Tinhorão argumenta que a popularização das chamadas guitarras (as violas simplificadas em Portugal de 1500) foi chave para a transformação da cantilena baseada quase que somente na musicalidade das próprias palavras em canto melódico acompanhado. Eis aí a manifestação por excelência da música brasileira popular urbana, a canção, filha de um processo de democratização do espaço da cidade: a música saía do espaço circunscrito das produções da Igreja e entrava no terreno da experiência coletiva da polis.

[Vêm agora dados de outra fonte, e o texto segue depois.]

-- pv_equiv track=rewrite | github.com/0xStryK3R/Scaler-DSA-Revision | python/Day-42/HW_4.py | solve
-- ===== SOURCE A (Python) =====
-- def solve(A):
--     freq_map = {}
--     for num in A:
--         freq_map[num] = freq_map.get(num, 0) + 1
--
--     cnt = 0
--     freq_arr = list(freq_map.values())
--     freq_arr.sort()
--
--     for num in sorted(freq_map.keys()):
--         freq = freq_map[num]
--         if freq > 1:
--             freq -= 1
--             cnt += freq
--             i = num + 1
--             while freq and i not in freq_map:
--                 freq -= 1
--                 cnt += freq
--                 i += 1
--             if freq:
--                 freq_map[i] += freq
--                 freq = 0
--                 cnt += freq
--
--     return cnt
-- ===== SOURCE B (Python) =====
-- def solve(A):
--     arr = sorted(A)
--     if not arr:
--         return 0
--     cnt = 0
--     prev = arr[0]
--     for x in arr[1:]:
--         if x <= prev:
--             cnt += prev + 1 - x
--             prev += 1
--         else:
--             prev = x
--     return cnt
-- ===== Notes on version B (the rewrite author's own statement) =====
-- stated objective: simpler
-- what changed: Replaced the frequency-map construction with rightward slot-walking and carry-merging over dict keys by the classic sort-and-bump single pass: sort the values, keep a running 'prev' occupied position, and raise each colliding element to prev+1, summing the increments.
import Mathlib
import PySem

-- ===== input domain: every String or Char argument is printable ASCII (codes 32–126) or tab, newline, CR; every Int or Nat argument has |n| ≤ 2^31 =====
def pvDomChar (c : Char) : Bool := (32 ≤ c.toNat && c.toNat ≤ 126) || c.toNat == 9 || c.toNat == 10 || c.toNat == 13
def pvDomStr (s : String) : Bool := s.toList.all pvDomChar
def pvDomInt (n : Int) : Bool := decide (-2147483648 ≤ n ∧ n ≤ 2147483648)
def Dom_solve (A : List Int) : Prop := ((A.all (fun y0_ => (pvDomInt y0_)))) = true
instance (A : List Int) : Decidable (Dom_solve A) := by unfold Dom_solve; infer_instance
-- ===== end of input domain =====

-- B replaces A's frequency-dict with slot-walking/carry-merging by the classic
-- sort-and-bump single pass (simpler); same return value on every input.

-- ===== PORT A =====
-- A's inner 'while freq and i not in freq_map' loop; freq is carried as a Nat
-- (in A it is always ≥ 0 at this point, and Python counts it down to 0 the same way).
def solveInner (fm : PySem.Dict Int Int) : Nat → Int → Int → Nat × Int × Int
  | 0, cnt, i => (0, cnt, i)
  | f + 1, cnt, i =>
    if fm.contains i then (f + 1, cnt, i)
    else solveInner fm f (cnt + (f : Int)) (i + 1)

-- one iteration of A's 'for num in sorted(freq_map.keys())' loop; state = (freq_map, cnt).
-- freq_map[num] is read with default 0 (num is always a present key, so Python's [] cannot raise);
-- 'freq_map[i] += freq' is modify with default 0 (i is a present key there); the final
-- 'freq = 0; cnt += freq' adds 0 and leaves cnt unchanged.
def solveOuterStep (st : PySem.Dict Int Int × Int) (num : Int) : PySem.Dict Int Int × Int :=
  let fm := st.1
  let freq := fm.getD num 0
  if freq > 1 then
    let cnt := st.2 + (freq - 1)
    let r := solveInner fm (freq - 1).toNat cnt (num + 1)
    if r.1 ≠ 0 then (fm.modify r.2.2 0 (· + (r.1 : Int)), r.2.1)
    else (fm, r.2.1)
  else st

def solve (A : List Int) : Int :=
  let fm := A.foldl (fun d n => d.insert n (d.getD n 0 + 1)) PySem.Dict.empty
  let _freqArr := PySem.List.sorted fm.values (fun x => x) false  -- freq_arr: built and sorted by A, unused by its result
  ((PySem.List.sorted fm.keys (fun x => x) false).foldl solveOuterStep (fm, 0)).2

-- ===== PORT B =====
-- one iteration of B's loop; state = (cnt, prev)
def bstep (st : Int × Int) (x : Int) : Int × Int :=
  if x ≤ st.2 then (st.1 + (st.2 + 1 - x), st.2 + 1) else (st.1, x)

def solve_alt (A : List Int) : Int :=
  match PySem.List.sorted A (fun x => x) false with
  | [] => 0
  | p :: rest => (rest.foldl bstep (0, p)).1

-- ===== PRECONDITION & SPEC =====
def Spec_solve (A : List Int) (out : Int) : Prop := out = solve_alt A
instance (A : List Int) (out : Int) : Decidable (Spec_solve A out) := by unfold Spec_solve; infer_instance

-- ===== CLAIM (what is proved, stated in full; the proofs are below) =====
def Claim_equal_solve : Prop := ∀ (A : List Int), Dom_solve A → Spec_solve A (solve A)

-- ===== LEMMAS AND PROOFS =====

-- T n = 0 + 1 + ... + (n-1), the cost of bumping n colliding duplicates into free slots
def T : Nat → Int
  | 0 => 0
  | n + 1 => T n + n

theorem T_add (a b : Nat) : T (a + b) = T a + T b + (a : Int) * b := by
  induction b with
  | zero => simp [T]
  | succ b ih =>
    have : a + (b + 1) = (a + b) + 1 := by omega
    rw [this]
    simp only [T, ih]
    push_cast
    ring

theorem T_le_one (n : Nat) (h : n ≤ 1) : T n = 0 := by
  interval_cases n <;> simp [T]

-- A's inner walk when no key blocks the window [i, i+e)
theorem solveInner_free (fm : PySem.Dict Int Int) :
    ∀ (e : Nat) (cnt i : Int),
      (∀ t : Int, i ≤ t → t < i + e → fm.contains t = false) →
      solveInner fm e cnt i = (0, cnt + T e, i + e) := by
  intro e
  induction e with
  | zero => intro cnt i h; simp [solveInner, T]
  | succ f ih =>
    intro cnt i h
    rw [solveInner, h i (le_refl i) (by push_cast; omega),
      ih (cnt + f) (i + 1) (fun t ht1 ht2 => h t (by omega) (by push_cast at ht2 ⊢; omega))]
    refine Prod.ext rfl (Prod.ext ?_ ?_) <;> simp [T] <;> ring

-- A's inner walk when the first key at/after i is w and it is reached (w - i < e)
theorem solveInner_blocked (fm : PySem.Dict Int Int) (w : Int)
    (hw : fm.contains w = true) :
    ∀ (e : Nat) (cnt i : Int), i ≤ w → (w - i : Int) < e →
      (∀ t : Int, i ≤ t → t < w → fm.contains t = false) →
      solveInner fm e cnt i
        = (e - (w - i).toNat, cnt + (T e - T (e - (w - i).toNat)), w) := by
  intro e
  induction e with
  | zero => intro cnt i h1 h2 h3; omega
  | succ f ih =>
    intro cnt i h1 h2 h3
    rcases eq_or_lt_of_le h1 with rfl | hlt
    · rw [solveInner, if_pos hw]
      simp
    · rw [solveInner, if_neg (by rw [h3 i (le_refl i) hlt]; simp),
        ih (cnt + f) (i + 1) (by omega) (by push_cast at h2 ⊢; omega)
          (fun t ht1 ht2 => h3 t (by omega) ht2)]
      have hs : (w - i).toNat = (w - (i+1)).toNat + 1 := by omega
      have hle : (w - (i+1)).toNat + 1 ≤ f + 1 := by
        push_cast at h2; omega
      refine Prod.ext (by omega) (Prod.ext ?_ rfl)
      rw [hs]
      have h4 : f + 1 - ((w - (i+1)).toNat + 1) = f - (w - (i+1)).toNat := by omega
      have h5 : f - (w - (i + 1)).toNat = f - (w - (i+1)).toNat := rfl
      rw [h4]
      show cnt + ↑f + (T f - T (f - (w - (i + 1)).toNat)) = cnt + (T (f+1) - T (f - (w - (i + 1)).toNat))
      simp [T]; ring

Seria como mediadora da relação amorosa, mostra o autor, que essa forma, a canção, sentaria raízes na pólis pela primeira vez.

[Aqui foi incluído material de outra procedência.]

-- pv_equiv track=rewrite | github.com/clearmedium/python-demo | Paired Comparison Exercise.py | is_paired
-- ===== SOURCE A (Python) =====
-- def is_paired(input_string):
--     bracketsr = []
--     bracesr = []
--     parensr = []
-- #THIS IS ON THE RIGHT TRACK: fix the fact that it does not account for nested pairs and instead look for a way to do comparison by iterating through the string with all the non {}[]() characters removed.
--     for char in input_string:
--         if char == "[" or char == "]":
--             bracketsr.append(char)
--         if char == "{" or char == "}":
--             bracesr.append(char)
--         if char == "(" or char == ")":
--             parensr.append(char)
--         else:
--             continue
--
--     if all(item == "[" for item in bracketsr[0::2]) and all(item == "]" for item in bracketsr[1::2]) and all(item == "{" for item in bracesr[0::2]) and all(item == "}" for item in bracesr[1::2]) and all(item == "(" for item in parensr[0::2]) and all(item == ")" for item in parensr[1::2]):
--         return True
--     else:
--         return False
-- ===== SOURCE B (Python) =====
-- def is_paired(input_string):
--     brackets = braces = parens = 0
--     for ch in input_string:
--         if ch == "[" or ch == "]":
--             if ch != ("[" if brackets % 2 == 0 else "]"):
--                 return False
--             brackets += 1
--         elif ch == "{" or ch == "}":
--             if ch != ("{" if braces % 2 == 0 else "}"):
--                 return False
--             braces += 1
--         elif ch == "(" or ch == ")":
--             if ch != ("(" if parens % 2 == 0 else ")"):
--                 return False
--             parens += 1
--     return True
-- ===== Notes on version B (the rewrite author's own statement) =====
-- stated objective: simpler
-- what changed: Single pass with one parity counter per bracket type (even count expects the opener, odd the closer) and early return, replacing A's phase of building three lists followed by six slice-and-all checks.
import Mathlib
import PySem

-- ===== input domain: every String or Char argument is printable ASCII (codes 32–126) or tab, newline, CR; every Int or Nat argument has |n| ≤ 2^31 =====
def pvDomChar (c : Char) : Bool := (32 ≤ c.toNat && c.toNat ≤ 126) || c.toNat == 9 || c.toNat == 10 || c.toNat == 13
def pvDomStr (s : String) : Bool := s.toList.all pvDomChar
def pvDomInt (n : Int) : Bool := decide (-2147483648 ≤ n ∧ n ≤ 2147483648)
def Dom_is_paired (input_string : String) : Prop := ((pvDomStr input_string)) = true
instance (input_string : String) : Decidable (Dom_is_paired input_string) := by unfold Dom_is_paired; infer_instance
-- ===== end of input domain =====

-- B replaces A's collect-then-slice check by a single pass with one parity counter per
-- bracket type (simpler; early return, no stored lists).

-- ===== PORT A =====
-- the for-loop: three independent membership tests appending to three lists
-- (the trailing 'else: continue' in the Python is a no-op)
def pvALoop : List Char → List Char × List Char × List Char → List Char × List Char × List Char
  | [], st => st
  | c :: rest, (br, bc, pr) =>
    let br' := if c == '[' || c == ']' then br ++ [c] else br
    let bc' := if c == '{' || c == '}' then bc ++ [c] else bc
    let pr' := if c == '(' || c == ')' then pr ++ [c] else pr
    pvALoop rest (br', bc', pr')

-- all(item == ch for item in l[start::2]); step 2 ≠ 0 so slice? is always `some`
-- and .getD [] is exact
def pvAllSlice (l : List Char) (start : Int) (ch : Char) : Bool :=
  ((PySem.List.slice? l (some start) none 2).getD []).all (· == ch)

def is_paired (input_string : String) : Bool :=
  let st := pvALoop input_string.toList ([], [], [])
  let bracketsr := st.1
  let bracesr := st.2.1
  let parensr := st.2.2
  if pvAllSlice bracketsr 0 '[' && pvAllSlice bracketsr 1 ']' &&
     pvAllSlice bracesr 0 '{' && pvAllSlice bracesr 1 '}' &&
     pvAllSlice parensr 0 '(' && pvAllSlice parensr 1 ')' then true else false

-- ===== PORT B =====
-- one pass, three parity counters; even count expects the opener, odd the closer
def pvBLoop : List Char → Nat → Nat → Nat → Bool
  | [], _, _, _ => true
  | c :: rest, brackets, braces, parens =>
    if c == '[' || c == ']' then
      if c != (if brackets % 2 == 0 then '[' else ']') then false
      else pvBLoop rest (brackets + 1) braces parens
    else if c == '{' || c == '}' then
      if c != (if braces % 2 == 0 then '{' else '}') then false
      else pvBLoop rest brackets (braces + 1) parens
    else if c == '(' || c == ')' then
      if c != (if parens % 2 == 0 then '(' else ')') then false
      else pvBLoop rest brackets braces (parens + 1)
    else pvBLoop rest brackets braces parens

def is_paired_alt (input_string : String) : Bool :=
  pvBLoop input_string.toList 0 0 0

-- ===== PRECONDITION & SPEC =====
def Spec_is_paired (input_string : String) (out : Bool) : Prop := out = is_paired_alt input_string
instance (input_string : String) (out : Bool) : Decidable (Spec_is_paired input_string out) := by unfold Spec_is_paired; infer_instance

-- ===== CLAIM (what is proved, stated in full; the proofs are below) =====
def Claim_equal_is_paired : Prop := ∀ (input_string : String), Dom_is_paired input_string → Spec_is_paired input_string (is_paired input_string)

-- ===== LEMMAS AND PROOFS =====

-- elements at even / odd positions
def pvEvens {α : Type} : List α → List α
  | [] => []
  | [a] => [a]
  | a :: _ :: t => a :: pvEvens t

def pvOdds {α : Type} : List α → List α
  | [] => []
  | [_] => []
  | _ :: b :: t => b :: pvOdds t

theorem pvEvensOdds_cons {α : Type} (l : List α) :
    (∀ x : α, pvEvens (x :: l) = x :: pvOdds l) ∧ (∀ x : α, pvOdds (x :: l) = pvEvens l) := by
  induction l with
  | nil => simp [pvEvens, pvOdds]
  | cons y t ih =>
    constructor
    · intro x
      show x :: pvEvens t = x :: pvOdds (y :: t)
      rw [ih.2 y]
    · intro x
      show y :: pvOdds t = pvEvens (y :: t)
      rw [ih.1 y]

theorem pv_fm_evens {α : Type} (l : List α) :
    (List.range ((l.length + 1) / 2)).filterMap (fun k => l[2*k]?) = pvEvens l := by
  induction l using pvEvens.induct with
  | case1 => simp [pvEvens]
  | case2 a => simp [pvEvens]
  | case3 a b t ih =>
    have hlen : ((a :: b :: t).length + 1) / 2 = (t.length + 1) / 2 + 1 := by
      simp; omega
    rw [hlen, List.range_succ_eq_map, List.filterMap_cons, List.filterMap_map]
    simp only [pvEvens]
    have : (List.filterMap ((fun k => (a :: b :: t)[2*k]?) ∘ (· + 1)) (List.range ((t.length + 1) / 2)))
        = List.filterMap (fun k => t[2*k]?) (List.range ((t.length + 1) / 2)) := by
      apply List.filterMap_congr
      intro x hx
      show (a :: b :: t)[2*(x+1)]? = t[2*x]?
      have h2 : 2*(x+1) = (2*x) + 1 + 1 := by omega
      rw [h2]
      simp
    rw [this, ih]
    rfl

theorem pv_fm_odds {α : Type} (l : List α) :
    (List.range (l.length / 2)).filterMap (fun k => l[2*k+1]?) = pvOdds l := by
  induction l using pvOdds.induct with
  | case1 => simp [pvOdds]
  | case2 a => simp [pvOdds]
  | case3 a b t ih =>
    have hlen : (a :: b :: t).length / 2 = t.length / 2 + 1 := by
      simp; omega
    rw [hlen, List.range_succ_eq_map, List.filterMap_cons, List.filterMap_map]
    simp only [pvOdds]
    have : (List.filterMap ((fun k => (a :: b :: t)[2*k+1]?) ∘ (· + 1)) (List.range (t.length / 2)))
        = List.filterMap (fun k => t[2*k+1]?) (List.range (t.length / 2)) := by
      apply List.filterMap_congr
      intro x hx
      show (a :: b :: t)[2*(x+1)+1]? = t[2*x+1]?
      have h2 : 2*(x+1)+1 = (2*x+1) + 1 + 1 := by omega
      rw [h2]
      simp
    rw [this, ih]
    rfl

theorem pv_slice_evens {α : Type} (l : List α) :
    PySem.List.slice? l (some 0) none 2 = some (pvEvens l) := by
  rw [← pv_fm_evens]
  simp [PySem.List.slice?, PySem.List.sliceIndices]
  have h1 : (if 0 < l.length then (((l.length:Int) + 2 - 1) / 2).toNat else 0) = (l.length + 1)/2 := by
    split_ifs with h
    · have he : ((l.length:Int) + 2 - 1) = ((l.length + 1 : Nat) : Int) := by push_cast; ring
      rw [he, show ((2:Int) = ((2:Nat):Int)) from rfl, ← Int.natCast_div, Int.toNat_natCast]
    · omega
  rw [h1]
  apply List.filterMap_congr
  intro x hx
  congr 1

theorem pv_slice_odds {α : Type} (l : List α) :
    PySem.List.slice? l (some 1) none 2 = some (pvOdds l) := by
  rw [← pv_fm_odds]
  simp [PySem.List.slice?, PySem.List.sliceIndices]
  by_cases hl : l.length = 0
  · simp [hl]
  · have hmin : min 1 (l.length:Int) = 1 := by omega
    rw [hmin]
    have h1 : (if 1 < l.length then (((l.length:Int) - 1 + 2 - 1) / 2).toNat else 0) = l.length/2 := by
      split_ifs with h
      · have he : ((l.length:Int) - 1 + 2 - 1) = ((l.length : Nat) : Int) := by push_cast; ring
        rw [he, show ((2:Int) = ((2:Nat):Int)) from rfl, ← Int.natCast_div, Int.toNat_natCast]
      · omega
    rw [h1]
    apply List.filterMap_congr
    intro x hx
    congr 1
    omega

-- the accumulated lists of A's loop are accumulator ++ filter
theorem pvALoop_eq (l : List Char) : ∀ (br bc pr : List Char),
    pvALoop l (br, bc, pr) =
      (br ++ l.filter (fun c => c == '[' || c == ']'),
       bc ++ l.filter (fun c => c == '{' || c == '}'),
       pr ++ l.filter (fun c => c == '(' || c == ')')) := by
  induction l with
  | nil => intro br bc pr; simp [pvALoop]
  | cons c rest ih =>
    intro br bc pr
    show pvALoop rest _ = _
    rw [ih]
    by_cases h1 : (c == '[' || c == ']') = true <;>
      by_cases h2 : (c == '{' || c == '}') = true <;>
        by_cases h3 : (c == '(' || c == ')') = true <;>
          simp [h1, h2, h3, List.filter_cons]

-- alternation check of one filtered stream with a running parity counter
def pvChk (o c : Char) : List Char → Nat → Bool
  | [], _ => true
  | x :: t, n => (x == (if n % 2 == 0 then o else c)) && pvChk o c t (n + 1)

theorem pvBLoop_eq (l : List Char) : ∀ (b r p : Nat),
    pvBLoop l b r p =
      (pvChk '[' ']' (l.filter (fun c => c == '[' || c == ']')) b &&
       pvChk '{' '}' (l.filter (fun c => c == '{' || c == '}')) r &&
       pvChk '(' ')' (l.filter (fun c => c == '(' || c == ')')) p) := by
  induction l with
  | nil => intro b r p; simp [pvBLoop, pvChk]
  | cons c rest ih =>
    intro b r p
    by_cases e1 : c = '['
    · subst e1
      simp only [pvBLoop, List.filter_cons]
      norm_num [pvChk]
      by_cases hb : b % 2 = 0 <;> simp [hb, ih]
    by_cases e2 : c = ']'
    · subst e2
      simp only [pvBLoop, List.filter_cons]
      norm_num [pvChk]
      by_cases hb : b % 2 = 0 <;> simp [hb, ih]
    by_cases e3 : c = '{'
    · subst e3
      simp only [pvBLoop, List.filter_cons]
      norm_num [pvChk]
      by_cases hr : r % 2 = 0 <;> simp [hr, ih]
    by_cases e4 : c = '}'
    · subst e4
      simp only [pvBLoop, List.filter_cons]
      norm_num [pvChk]
      by_cases hr : r % 2 = 0 <;> simp [hr, ih]
    by_cases e5 : c = '('
    · subst e5
      simp only [pvBLoop, List.filter_cons]
      norm_num [pvChk]
      by_cases hp : p % 2 = 0 <;> simp [hp, ih]
    by_cases e6 : c = ')'
    · subst e6
      simp only [pvBLoop, List.filter_cons]
      norm_num [pvChk]
      by_cases hp : p % 2 = 0 <;> simp [hp, ih]
    simp only [pvBLoop, List.filter_cons]
    simp [e1, e2, e3, e4, e5, e6, ih]

theorem pv_if_bool (b : Bool) : (if b = true then true else false) = b := by
  cases b <;> rfl

-- pvChk of a stream equals the two slice checks, with parity-swapped expectations
theorem pvChk_eq (o c : Char) (l : List Char) : ∀ n : Nat,
    pvChk o c l n =
      (if n % 2 = 0 then (pvEvens l).all (· == o) && (pvOdds l).all (· == c)
       else (pvEvens l).all (· == c) && (pvOdds l).all (· == o)) := by
  induction l with
  | nil => intro n; simp [pvChk, pvEvens, pvOdds]
  | cons x t ih =>
    intro n
    rw [show pvChk o c (x :: t) n = ((x == (if n % 2 == 0 then o else c)) && pvChk o c t (n + 1)) from rfl,
        ih (n + 1), (pvEvensOdds_cons t).1 x, (pvEvensOdds_cons t).2 x]
    by_cases hn : n % 2 = 0
    · have hn1 : ¬ (n + 1) % 2 = 0 := by omega
      simp [hn, hn1, Bool.and_comm, Bool.and_assoc, Bool.and_left_comm]
    · have hn1 : (n + 1) % 2 = 0 := by omega
      simp [hn, hn1, Bool.and_comm, Bool.and_assoc, Bool.and_left_comm]

-- ===== VERDICT (by name: the statement is the Claim_ definition above) =====
theorem is_paired_spec : Claim_equal_is_paired := by
  intro s _
  unfold Spec_is_paired is_paired is_paired_alt
  rw [pvALoop_eq, pvBLoop_eq]
  simp only [pvAllSlice, pv_slice_evens, pv_slice_odds, Option.getD_some, List.nil_append]
  rw [pvChk_eq, pvChk_eq, pvChk_eq]
  simp only [if_true, Bool.and_assoc]
  exact pv_if_bool _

Para os que conhecem a trajetória de Tinhorão e já se acostumaram com suas posições sobre o que é música autenticamente nacional e o que é macaqueamento da cultura estrangeira, este volume traz bastante material: críticas ao “brinquedo musical” de João Gilberto, ataques ao americanismo de Johnny Alf, torpedos contra Realce, de Gilberto Gil, como pausterização de música pop estadunidense, interessante contraposição entre um nissei cantando sertanejo (autêntico, posto que homenageia a colônia japonesa via referência à guarânia paraguaia) e um brasileiro cantando rock (inautêntico, posto que padece a condição de vítima da indústria cultural e do imperialismo).
Essas posições são taxativas linhas divisórias nos debates sobre música brasileira popular contemporâneos e não seria incorreto sugerir que Tinhorão passou a representar o segmento neles minoritário.
Cada volume publicado por ele, mesmo que sem novidades no que se refere a esse antagonismo tão conhecido, renova o que deve ser sempre ressaltado: o fato de que a notável solvência de sua pesquisa permanece, incólume, independente do dogmatismo que se possa apontar em suas dicotomias valorativas.
A extrema qualidade desse trabalho se manifesta em Crítica cheia de graça também no elogio ao disco Cantoria (emblemático, para Tinhorão, da criatividade da arte popular), no estudo dedicado ao cantador pernambucano Oliveira de Panelas (em disco produzido por Zé Ramalho) e no artigo sobre a poesia de Patativa do Assaré.
São momentos cintilantes de jornalismo musical da melhor qualidade, com conhecimento de causa e paixão pelo objeto de estudo.
Esta é a razão pela qual os melhores momentos deste livro sejam aqueles em que Tinhorão deixa seu objeto falar por si: as entrevistas com João da Baiana e Ademar Casé. Em especial o comovente depoimento do velho sambista “de Ogum e de Xangô” já seria suficiente para saudar esta publicação como indispensável para os estudiosos de música brasileira popular. Mas há muito mais e, como dito acima, três ítens são inéditos, dois deles censurados pela ditadura e um terceiro pela própria editoria da revista. Não é o dado menos revelador desta oportuna publicação.